Но я храню и оберегаю в своем воображении его образ
вопреки печальной правде лишенной облика души,
и это служит мне слабым утешением,
ибо сверкающая и переливающаяся яркими красками жизнь
не может вечно сохраняться образами памяти
во всей своей богатой уникальности.
Он играл в теннис в белых парусиновых брюках.
У меня есть фотография,
сделанная старой портативной «лейкой» того времени,
объектив которой,
похожий на мехи аккордеона,
выдвигался вперед по двум направляющим штырям.
Рука ловко согнута в локте,
тело устремлено вперед,
белая рубашка с длинными рукавами,
темные волосы, темные усы,
вся фигура у дальней стороны сетки,
кадр почти целиком заполнен полем корта,
общественного корта с покрытием из красной глины.
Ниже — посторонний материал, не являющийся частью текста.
-- pv_equiv track=rewrite | github.com/MoraruGeorge32/PythonLabs | Lab2.py | tuplePalindrome
-- ===== SOURCE A (Python) =====
-- def palindrome(x):
--     return str(x) == str(x)[::-1]
--
-- def tuplePalindrome(list):
--     res = [0,0]
--     for element in list:
--         if palindrome(element):
--             res[0] = res[0] + 1
--             if (element>res[1]):
--                 res[1] = element
--     return tuple(res)
-- ===== SOURCE B (Python) =====
-- def tuplePalindrome(list):
--     # arithmetic palindrome test: reverse the decimal digits numerically, no strings
--     count = 0
--     best = 0
--     for x in list:
--         if x >= 0:
--             rev, t = 0, x
--             while t > 0:
--                 rev = rev * 10 + t % 10
--                 t //= 10
--             if rev == x:
--                 count = count + 1
--                 if x > best:
--                     best = x
--     return (count, best)
-- ===== Notes on version B (the rewrite author's own statement) =====
-- stated objective: alternative
-- what changed: Replaces the string-based palindrome test (str(x) == str(x)[::-1]) with a purely arithmetic one: negatives are never palindromes, and for x >= 0 the decimal digits are reversed numerically with % 10 and // 10 and compared to x; no string is ever built.
import Mathlib
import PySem

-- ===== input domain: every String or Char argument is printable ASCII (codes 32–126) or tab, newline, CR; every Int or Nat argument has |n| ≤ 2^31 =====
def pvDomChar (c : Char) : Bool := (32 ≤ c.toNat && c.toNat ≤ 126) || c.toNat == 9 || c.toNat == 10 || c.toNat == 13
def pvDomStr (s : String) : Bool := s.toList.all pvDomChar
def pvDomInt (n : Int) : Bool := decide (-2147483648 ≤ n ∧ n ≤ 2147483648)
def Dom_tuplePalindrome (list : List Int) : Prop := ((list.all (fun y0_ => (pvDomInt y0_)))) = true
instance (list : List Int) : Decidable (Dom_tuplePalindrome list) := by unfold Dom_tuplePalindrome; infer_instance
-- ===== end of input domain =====

-- B replaces A's string-based palindrome test with a purely arithmetic digit-reversal test; same cost, no behaviour change.

-- ===== PORT A =====
-- palindrome(x): str(x) == str(x)[::-1]; str(x)[::-1] via PySem.Str.slice?
def pyPalindrome (x : Int) : Bool :=
  some (PySem.Int.toStr x) == PySem.Str.slice? (PySem.Int.toStr x) none none (-1)

def tuplePalindrome (list : List Int) : Int × Int :=
  list.foldl (fun res e =>
    if pyPalindrome e then (res.1 + 1, if e > res.2 then e else res.2) else res) (0, 0)

-- ===== PORT B =====
-- the 'while t > 0: rev = rev*10 + t%10; t //= 10' loop of Source B
def revLoop (t rev : Int) : Int :=
  if h : 0 < t then
    revLoop (PySem.Int.floordiv t 10) (rev * 10 + PySem.Int.mod t 10)
  else rev
termination_by t.toNat
decreasing_by
  rw [PySem.Int.floordiv_eq_ediv_of_pos (by norm_num : (0:Int) < 10)]
  omega

def tuplePalindrome_alt (list : List Int) : Int × Int :=
  list.foldl (fun res x =>
    if 0 ≤ x then
      let rev := revLoop x 0
      if rev == x then (res.1 + 1, if x > res.2 then x else res.2) else res
    else res) (0, 0)

-- ===== PRECONDITION & SPEC =====
def Spec_tuplePalindrome (list : List Int) (out : Int × Int) : Prop := out = tuplePalindrome_alt list
instance (list : List Int) (out : Int × Int) : Decidable (Spec_tuplePalindrome list out) := by unfold Spec_tuplePalindrome; infer_instance

-- ===== CLAIM =====
def Claim_equal_tuplePalindrome : Prop := ∀ (list : List Int), Dom_tuplePalindrome list → Spec_tuplePalindrome list (tuplePalindrome list)

-- ===== LEMMAS AND PROOFS =====
lemma pyPalindrome_chars (x : Int) :
    pyPalindrome x = decide (PySem.Int.toChars x = (PySem.Int.toChars x).reverse) := by
  have h : PySem.Int.toStr x = String.ofList (PySem.Int.toChars x) := rfl
  rw [pyPalindrome, h]
  simp [pysem, Bool.beq_eq_decide_eq, String.ofList_inj]
lemma toDigitsCore_eq (fuel : Nat) : ∀ (n : Nat) (ds : List Char), n < fuel → 0 < n →
    Nat.toDigitsCore 10 fuel n ds = ((Nat.digits 10 n).map Nat.digitChar).reverse ++ ds := by
  induction fuel with
  | zero => intro n ds h; omega
  | succ fuel ih =>
    intro n ds h hn
    rw [Nat.toDigitsCore]
    rw [Nat.digits_def' (by norm_num) hn]
    by_cases h0 : n / 10 = 0
    · simp [h0, Nat.digits_zero]
    · simp only [h0, if_false]
      rw [ih (n / 10) _ (by omega) (by omega)]
      simp
lemma toDigits_eq (n : Nat) (hn : 0 < n) :
    Nat.toDigits 10 n = ((Nat.digits 10 n).map Nat.digitChar).reverse := by
  rw [Nat.toDigits, toDigitsCore_eq (n + 1) n [] (by omega) hn, List.append_nil]
lemma pyPalindrome_neg (x : Int) (hx : x < 0) : pyPalindrome x = false := by
  rw [pyPalindrome_chars]
  simp only [decide_eq_false_iff_not]
  intro h
  have hp : 0 < x.natAbs := by omega
  rw [PySem.Int.toChars, if_pos hx, toDigits_eq _ hp] at h
  rcases hd : Nat.digits 10 x.natAbs with _ | ⟨d, rest⟩
  · rw [Nat.digits_eq_nil_iff_eq_zero] at hd; omega
  · rw [hd] at h
    simp only [List.map_cons, List.reverse_cons, List.reverse_append, List.reverse_reverse] at h
    have hhead : '-' = Nat.digitChar d := by
      have := congrArg (fun l => l.head?) h
      simpa using this
    have hdlt : d < 10 := Nat.digits_lt_base (by norm_num) (by rw [hd]; exact List.mem_cons_self ..)
    interval_cases d <;> simp_all [Nat.digitChar]

lemma digitChar_inj {a b : Nat} (ha : a < 10) (hb : b < 10) (h : Nat.digitChar a = Nat.digitChar b) : a = b := by
  interval_cases a <;> interval_cases b <;> simp_all [Nat.digitChar]
lemma map_digitChar_inj : ∀ (l1 l2 : List Nat), (∀ d ∈ l1, d < 10) → (∀ d ∈ l2, d < 10) →
    l1.map Nat.digitChar = l2.map Nat.digitChar → l1 = l2 := by
  intro l1
  induction l1 with
  | nil => intro l2 _ _ h; cases l2 <;> simp_all
  | cons a t ih =>
    intro l2 h1 h2 h
    cases l2 with
    | nil => simp_all
    | cons b t2 =>
      simp only [List.map_cons, List.cons.injEq] at h
      have hab : a = b := digitChar_inj (h1 a (by simp)) (h2 b (by simp)) h.1
      have := ih t2 (fun d hd => h1 d (by simp [hd])) (fun d hd => h2 d (by simp [hd])) h.2
      simp_all
lemma ofDigits_inj : ∀ (l1 l2 : List Nat), l1.length = l2.length → (∀ d ∈ l1, d < 10) → (∀ d ∈ l2, d < 10) →
    Nat.ofDigits 10 l1 = Nat.ofDigits 10 l2 → l1 = l2 := by
  intro l1
  induction l1 with
  | nil => intro l2 hl _ _ _; cases l2 <;> simp_all
  | cons a t ih =>
    intro l2 hl h1 h2 h
    cases l2 with
    | nil => simp_all
    | cons b t2 =>
      rw [Nat.ofDigits_cons, Nat.ofDigits_cons] at h
      have ha := h1 a (by simp)
      have hb := h2 b (by simp)
      have hab : a = b ∧ Nat.ofDigits 10 t = Nat.ofDigits 10 t2 := by constructor <;> omega
      have := ih t2 (by simpa using hl) (fun d hd => h1 d (by simp [hd])) (fun d hd => h2 d (by simp [hd])) hab.2
      simp_all [hab.1]
lemma revLoop_nat (t : Nat) : ∀ (acc : Nat),
    revLoop (t : Int) (acc : Int) =
      ((acc * 10 ^ (Nat.digits 10 t).length + Nat.ofDigits 10 (Nat.digits 10 t).reverse : Nat) : Int) := by
  induction t using Nat.strong_induction_on with
  | _ t ih =>
    intro acc
    rw [revLoop]
    by_cases ht : 0 < t
    · rw [dif_pos (by exact_mod_cast ht)]
      have hdiv : PySem.Int.floordiv (t : Int) (10 : Int) = ((t / 10 : Nat) : Int) := by
        exact_mod_cast PySem.Int.floordiv_natCast t 10
      have hmod : PySem.Int.mod (t : Int) (10 : Int) = ((t % 10 : Nat) : Int) := by
        exact_mod_cast PySem.Int.mod_natCast t 10
      rw [hdiv, hmod]
      have hcast : (acc : Int) * 10 + ((t % 10 : Nat) : Int) = ((acc * 10 + t % 10 : Nat) : Int) := by
        push_cast; ring
      rw [hcast, ih (t / 10) (Nat.div_lt_self ht (by norm_num)) (acc * 10 + t % 10)]
      rw [Nat.digits_def' (by norm_num) ht]
      congr 1
      simp only [List.reverse_cons, List.length_cons, Nat.ofDigits_append, List.length_reverse]
      have h1 : Nat.ofDigits 10 [t % 10] = t % 10 := by simp [Nat.ofDigits]
      rw [h1]
      ring
    · have ht0 : t = 0 := by omega
      subst ht0
      rw [dif_neg (by norm_num)]
      simp
lemma revLoop_zero_eq (n : Nat) :
    (revLoop (n : Int) 0 = (n : Int)) ↔ Nat.ofDigits 10 (Nat.digits 10 n).reverse = n := by
  rw [(by norm_num : (0:Int) = ((0:Nat):Int)), revLoop_nat, Int.natCast_inj]
  omega
lemma digits_palindrome_iff (n : Nat) :
    (Nat.digits 10 n).reverse = Nat.digits 10 n ↔ Nat.ofDigits 10 (Nat.digits 10 n).reverse = n := by
  constructor
  · intro h; rw [h, Nat.ofDigits_digits]
  · intro h
    apply ofDigits_inj
    · simp
    · intro d hd; exact Nat.digits_lt_base (by norm_num) (List.mem_reverse.mp hd)
    · intro d hd; exact Nat.digits_lt_base (by norm_num) hd
    · rw [h, Nat.ofDigits_digits]
lemma pyPalindrome_nonneg (x : Int) (hx : 0 ≤ x) :
    pyPalindrome x = decide (revLoop x 0 = x) := by
  obtain ⟨n, rfl⟩ : ∃ n : Nat, x = (n : Int) := ⟨x.toNat, by omega⟩
  rw [pyPalindrome_chars]
  have hchars : PySem.Int.toChars (n : Int) = Nat.toDigits 10 n := by
    rw [PySem.Int.toChars, if_neg (by omega)]
    simp
  rw [hchars]
  by_cases hn : 0 < n
  · rw [toDigits_eq n hn]
    simp only [decide_eq_decide]
    rw [List.reverse_reverse, revLoop_zero_eq n, ← digits_palindrome_iff n, ← List.map_reverse]
    constructor
    · intro h
      exact map_digitChar_inj (Nat.digits 10 n).reverse (Nat.digits 10 n)
        (fun d hd => Nat.digits_lt_base (by norm_num) (List.mem_reverse.mp hd))
        (fun d hd => Nat.digits_lt_base (by norm_num) hd) h
    · intro h; rw [h]
  · have hn0 : n = 0 := by omega
    subst hn0
    rw [revLoop]
    norm_num [Nat.toDigits, Nat.toDigitsCore]

-- the two foldl step functions agree pointwise
lemma step_eq : (fun (res : Int × Int) e =>
      if pyPalindrome e then (res.1 + 1, if e > res.2 then e else res.2) else res)
    = (fun (res : Int × Int) x =>
      if 0 ≤ x then
        let rev := revLoop x 0
        if rev == x then (res.1 + 1, if x > res.2 then x else res.2) else res
      else res) := by
  funext res x
  by_cases hx : 0 ≤ x
  · rw [pyPalindrome_nonneg x hx]
    simp only [hx, if_true, beq_iff_eq]
    by_cases hr : revLoop x 0 = x <;> simp [hr]
  · rw [pyPalindrome_neg x (by omega)]
    simp [hx]

-- ===== VERDICT =====
theorem tuplePalindrome_spec : Claim_equal_tuplePalindrome := by
  intro list _
  show _ = _
  rw [tuplePalindrome, tuplePalindrome_alt, step_eq]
В углу снимка видна спина неизвестного анонимного соперника,
навечно застывшего в отчаянной погоне за мячом.
Дальний фон — многоквартирные дома Бронкса,
выкрашенные сепией
по моде 1925 года.
Моя мать тоже играла в теннис.
В тридцатые годы они вместе ходили на корты,
а я стоял за проволочной сеткой и канючил,
дожидаясь своей очереди.
Она похоронена рядом с ним на кладбище
Бет-Эль в Нью-Джерси.
Но, пережив отца на тридцать семь лет,
мать навеки запечатлелась в моей памяти.
Последний раз она встречала свой день рождения
в отделении интенсивной терапии, когда ее только что
отключили от аппарата искусственного дыхания.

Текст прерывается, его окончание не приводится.